Pig Interpreter for Apache Zeppelin

Overview

Apache Pig is a platform for analyzing large data sets that consists of a high-level language for expressing data analysis programs, coupled with infrastructure for evaluating these programs. The salient property of Pig programs is that their structure is amenable to substantial parallelization, which in turns enables them to handle very large data sets.

Supported interpreter type

  • %pig.script (default)

    All the pig script can run in this type of interpreter, and display type is plain text.

  • %pig.query

    Almost the same as %pig.script. The only difference is that you don't need to add alias in the last statement. And the display type is table.

Supported runtime mode

  • Local
  • MapReduce
  • Tez_Local (Only Tez 0.7 is supported)
  • Tez (Only Tez 0.7 is supported)

How to use

How to setup Pig

  • Local Mode

    Nothing needs to be done for local mode

  • MapReduce Mode

    HADOOP_CONF_DIR needs to be specified in ZEPPELIN_HOME/conf/zeppelin-env.sh.

  • Tez Local Mode

    Nothing needs to be done for tez local mode

  • Tez Mode

    HADOOP_CONF_DIR and TEZ_CONF_DIR needs to be specified in ZEPPELIN_HOME/conf/zeppelin-env.sh.

How to configure interpreter

At the Interpreters menu, you have to create a new Pig interpreter. Pig interpreter has below properties by default. And you can set any pig properties here which will be passed to pig engine. (like tez.queue.name & mapred.job.queue.name). Besides, we use paragraph title as job name if it exists, else use the last line of pig script. So you can use that to find app running in YARN RM UI.

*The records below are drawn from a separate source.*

-- pv_equiv track=rewrite | github.com/pypi-data/pypi-mirror-47 | packages/minipush/minipush-0.0.13.tar.gz/minipush-0.0.13/minipush/push.py | lenext
-- ===== SOURCE A (Python) =====
-- def lenext(l):
--     d={}
--     for _ in l:
--         ext=_.split(".")[::-1][0]
--         if d.get(ext)==None:
--             d[ext]=0
--         d[ext]+=1
--     d["total"]=len(l)
--     return d
-- ===== SOURCE B (Python) =====
-- def lenext(l):
--     # Repeated partition: peel off the first remaining extension, drop all its
--     # occurrences with a filter, and read its count off the length difference.
--     exts = [x.split(".")[-1] for x in l]
--     d = {}
--     while exts:
--         e = exts[0]
--         rest = [y for y in exts[1:] if y != e]
--         d[e] = len(exts) - len(rest)
--         exts = rest
--     d["total"] = len(l)
--     return d
-- ===== Notes on version B (the rewrite author's own statement) =====
-- stated objective: alternative
-- what changed: Replaces A's per-element get/initialize/increment dict accumulation with a repeated-partition loop: peel the first remaining extension, filter out all its occurrences, and obtain its count as the length drop, so the dict never stores running counts.
import Mathlib
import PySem

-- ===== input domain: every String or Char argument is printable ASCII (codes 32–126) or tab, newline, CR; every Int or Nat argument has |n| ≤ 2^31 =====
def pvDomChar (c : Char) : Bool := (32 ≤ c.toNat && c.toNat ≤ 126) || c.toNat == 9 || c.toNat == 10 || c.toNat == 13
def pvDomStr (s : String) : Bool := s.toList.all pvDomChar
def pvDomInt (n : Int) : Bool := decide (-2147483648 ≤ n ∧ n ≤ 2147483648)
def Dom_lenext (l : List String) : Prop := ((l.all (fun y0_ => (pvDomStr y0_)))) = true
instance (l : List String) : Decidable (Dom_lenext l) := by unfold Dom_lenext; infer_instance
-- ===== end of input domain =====

-- B replaces A's per-element dict increments with a repeated-partition loop (filter out each
-- extension, count = length drop); same value and key order, objective: alternative.

-- ===== PORT A =====
def lenext (l : List String) : List (String × Int) :=
  let d := l.foldl (fun (d : PySem.Dict String Int) x =>
      -- ext = _.split(".")[::-1][0]; sep "." ≠ "" so split? is some, the split list is
      -- nonempty so index 0 is in range: the getD defaults are never consulted (exact)
      let ext := PySem.List.pyGetD
        ((PySem.List.slice? ((PySem.Str.split? x ".").getD []) none none (-1)).getD []) 0 ""
      let d := if d.get? ext == none then d.insert ext (0 : Int) else d
      d.insert ext (d.getD ext 0 + 1)) PySem.Dict.empty
  (d.insert "total" (l.length : Int)).items

-- ===== PORT B =====
-- the while loop of Source B: peel exts[0], filter it out of the tail, record d[e] = length drop
def pvGoB (xs : List String) (d : PySem.Dict String Int) : PySem.Dict String Int :=
  match xs with
  | [] => d
  | e :: t =>
    let rest := t.filter (fun y => y != e)
    pvGoB rest (d.insert e ((((e :: t).length : Int)) - (rest.length : Int)))
termination_by xs.length
decreasing_by
  simp only [List.length_cons, List.length_unattach]
  exact Nat.lt_succ_of_le (le_trans (List.length_filter_le _ _) (by simp))

def lenext_alt (l : List String) : List (String × Int) :=
  -- exts = [x.split(".")[-1] for x in l]; split lists are nonempty so [-1] is in range (exact)
  let exts := l.map (fun x => PySem.List.pyGetD ((PySem.Str.split? x ".").getD []) (-1) "")
  let d := pvGoB exts PySem.Dict.empty
  (d.insert "total" (l.length : Int)).items

-- ===== PRECONDITION & SPEC =====
def Spec_lenext (l : List String) (out : List (String × Int)) : Prop := out = lenext_alt l
instance (l : List String) (out : List (String × Int)) : Decidable (Spec_lenext l out) := by unfold Spec_lenext; infer_instance

-- ===== CLAIM (what is proved, stated in full; the proofs are below) =====
def Claim_equal_lenext : Prop := ∀ (l : List String), Dom_lenext l → Spec_lenext l (lenext l)

-- ===== LEMMAS AND PROOFS =====

-- the extension both programs compute for one string
def pvKey (x : String) : String :=
  PySem.List.pyGetD ((PySem.Str.split? x ".").getD []) (-1) ""

-- A's "reverse then [0]" equals B's "[-1]"
theorem pvKey_eqA (x : String) :
    PySem.List.pyGetD
      ((PySem.List.slice? ((PySem.Str.split? x ".").getD []) none none (-1)).getD []) 0 ""
      = pvKey x := by
  unfold pvKey
  set ps := (PySem.Str.split? x ".").getD [] with hps
  rw [PySem.List.slice?_none_none_neg_one, Option.getD_some]
  cases ps with
  | nil => rfl
  | cons a as =>
    rw [PySem.List.pyGetD_neg_one _ _ (by simp), PySem.List.pyGetD_zero]
    rw [List.getD_eq_getElem?_getD, ← List.head?_eq_getElem?, List.head?_reverse]
    simp [List.getLast?_eq_some_getLast]

-- A's loop body is the canonical "insert (getD + 1)" step
theorem pvStep_eq (d : PySem.Dict String Int) (e : String) :
    (let d' := if d.get? e == none then d.insert e (0 : Int) else d
     d'.insert e (d'.getD e 0 + 1)) = d.insert e (d.getD e 0 + 1) := by
  cases h : d.get? e with
  | none =>
    simp only [beq_self_eq_true, if_pos]
    rw [show (d.insert e (0 : Int)).getD e 0 = 0 by
          simp [PySem.Dict.getD, PySem.Dict.get?_insert_self],
        PySem.Dict.insert_insert_self]
    simp [PySem.Dict.getD, h]
  | some v =>
    simp [h, PySem.Dict.getD]

-- B's partition recursion produces Counter(xs)'s items appended to d's
theorem pvLenSplit (t : List String) (e : String) :
    t.length = List.count e t + (t.filter (fun y => y != e)).length := by
  induction t with
  | nil => simp
  | cons a t ih =>
    by_cases h : a = e <;> simp [h, bne, ih] <;> omega

theorem pvOfList_filter (p : String → Bool) (l : List String) :
    PySem.Set.ofList (l.filter p) = (PySem.Set.ofList l).filter p := by
  induction l with
  | nil => simp [PySem.Set.ofList_nil]
  | cons a t ih =>
    by_cases hp : p a
    · simp only [List.filter_cons, hp, if_pos, PySem.Set.ofList_cons, ih, PySem.Set.discard,
        List.filter_filter]
      congr 1
      apply List.filter_congr
      intro x _
      rw [Bool.and_comm]
    · simp only [List.filter_cons, hp, if_neg, Bool.false_eq_true, not_false_iff,
        PySem.Set.ofList_cons, ih, PySem.Set.discard, List.filter_filter]
      apply List.filter_congr
      intro x hx
      by_cases hxa : x = a
      · subst hxa; simp [hp]
      · simp [hxa]

theorem pvGoB_items (n : Nat) : ∀ (xs : List String) (d : PySem.Dict String Int),
    xs.length ≤ n → (∀ e ∈ xs, d.contains e = false) →
    (pvGoB xs d).items
      = d.items ++ (PySem.Set.ofList xs).map (fun k => (k, (xs.count k : Int))) := by
  induction n with
  | zero =>
    intro xs d hlen _
    have : xs = [] := List.eq_nil_of_length_eq_zero (Nat.le_zero.mp hlen)
    subst this
    simp [pvGoB, PySem.Set.ofList_nil]
  | succ m ih =>
    intro xs d hlen hfresh
    cases xs with
    | nil => simp [pvGoB, PySem.Set.ofList_nil]
    | cons e t =>
      rw [pvGoB]
      have he : d.contains e = false := hfresh e (List.mem_cons_self ..)
      set rest := t.filter (fun y => y != e) with hrest
      have hrlen : rest.length ≤ m := by
        have h := List.length_filter_le (fun y => y != e) t
        rw [← hrest] at h
        simp only [List.length_cons] at hlen
        omega
      have hfresh' : ∀ a ∈ rest, (d.insert e (((e :: t).length : Int) - (rest.length : Int))).contains a = false := by
        intro a ha
        have hat : a ∈ t := List.mem_of_mem_filter ha
        have hane : a ≠ e := by
          have := List.of_mem_filter ha
          simpa [bne] using this
        rw [PySem.Dict.contains_eq_decide_mem_keys, PySem.Dict.keys_insert_of_not_contains _ _ he]
        have had : d.contains a = false := hfresh a (List.mem_cons_of_mem _ hat)
        rw [PySem.Dict.contains_eq_decide_mem_keys] at had
        simp only [List.mem_append, List.mem_singleton, decide_eq_false_iff_not, not_or]
        exact ⟨by simpa using had, hane⟩
      rw [ih rest _ hrlen hfresh',
          PySem.Dict.items_insert_of_not_contains _ _ he]
      rw [PySem.Set.ofList_cons, List.map_cons, List.append_assoc]
      congr 1
      have hs := pvLenSplit t e
      rw [← hrest] at hs
      have hc : (((e :: t).length : Int)) - (rest.length : Int)
          = ((List.count e (e :: t) : Nat) : Int) := by
        simp only [List.length_cons, List.count_cons_self]
        push_cast
        omega
      rw [hc, List.singleton_append]
      congr 1
      rw [hrest, pvOfList_filter]
      have hdis : (PySem.Set.ofList t).filter (fun y => y != e)
          = PySem.Set.discard (PySem.Set.ofList t) e := by
        simp [PySem.Set.discard, bne]
      rw [hdis]
      apply List.map_congr_left
      intro k hk
      have hkne : k ≠ e := ((PySem.Set.mem_discard _ _ _).mp hk).2
      have h1 : List.count k (t.filter (fun y => y != e)) = List.count k t :=
        List.count_filter (by simp [bne, hkne])
      have h2 : List.count k (e :: t) = List.count k t := by
        simp [Ne.symm hkne]
      simp [h1, h2]

theorem lenext_eq_alt (l : List String) : lenext l = lenext_alt l := by
  unfold lenext lenext_alt
  rw [show (fun x : String => PySem.List.pyGetD ((PySem.Str.split? x ".").getD []) (-1) "")
        = pvKey from rfl]
  simp only [pvKey_eqA]
  have hA : l.foldl (fun (d : PySem.Dict String Int) x =>
      let d' := if d.get? (pvKey x) == none then d.insert (pvKey x) (0 : Int) else d
      d'.insert (pvKey x) (d'.getD (pvKey x) 0 + 1)) PySem.Dict.empty
      = PySem.Dict.counter (l.map pvKey) := by
    have hfun : (fun (d : PySem.Dict String Int) x =>
        let d' := if d.get? (pvKey x) == none then d.insert (pvKey x) (0 : Int) else d
        d'.insert (pvKey x) (d'.getD (pvKey x) 0 + 1))
        = fun (d : PySem.Dict String Int) x => d.insert (pvKey x) (d.getD (pvKey x) 0 + 1) := by
      funext d x; exact pvStep_eq d (pvKey x)
    rw [hfun, ← PySem.Dict.foldl_insert_getD_add_one_eq_counter, List.foldl_map]
  have hB : pvGoB (l.map pvKey) PySem.Dict.empty = PySem.Dict.counter (l.map pvKey) := by
    apply PySem.Dict.ext
    rw [pvGoB_items (l.map pvKey).length (l.map pvKey) PySem.Dict.empty le_rfl
          (fun e _ => by simp [PySem.Dict.contains_empty]),
        PySem.Dict.items_counter]
    simp [PySem.Dict.empty]
  rw [hA, hB]

-- ===== VERDICT (by name: the statement is the Claim_ definition above) =====
theorem lenext_spec : Claim_equal_lenext := by
  intro l _
  unfold Spec_lenext
  exact lenext_eq_alt l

Property Default Description
zeppelin.pig.execType mapreduce Execution mode for pig runtime. local | mapreduce | tez_local | tez
zeppelin.pig.includeJobStats false whether display jobStats info in %pig.script
zeppelin.pig.maxResult 1000 max row number displayed in %pig.query
tez.queue.name default queue name for tez engine
mapred.job.queue.name default queue name for mapreduce engine

Example

pig
%pig

raw_data = load 'dataset/sf_crime/train.csv' using PigStorage(',') as (Dates,Category,Descript,DayOfWeek,PdDistrict,Resolution,Address,X,Y);
b = group raw_data all;
c = foreach b generate COUNT($1);
dump c;
pig.query
%pig.query

b = foreach raw_data generate Category;
c = group b by Category;
foreach c generate group as category, COUNT($1) as count;

Data is shared between %pig and %pig.query, so that you can do some common work in %pig, and do different kinds of query based on the data of %pig. Besides, we recommend you to specify alias explicitly so that the visualization can display the column name correctly. Here, we name COUNT($1) as count, if you don't do this, then we will name it using position, here we will use col_1 to represent COUNT($1) if you don't specify alias for it. There's one pig tutorial note in zeppelin for your reference.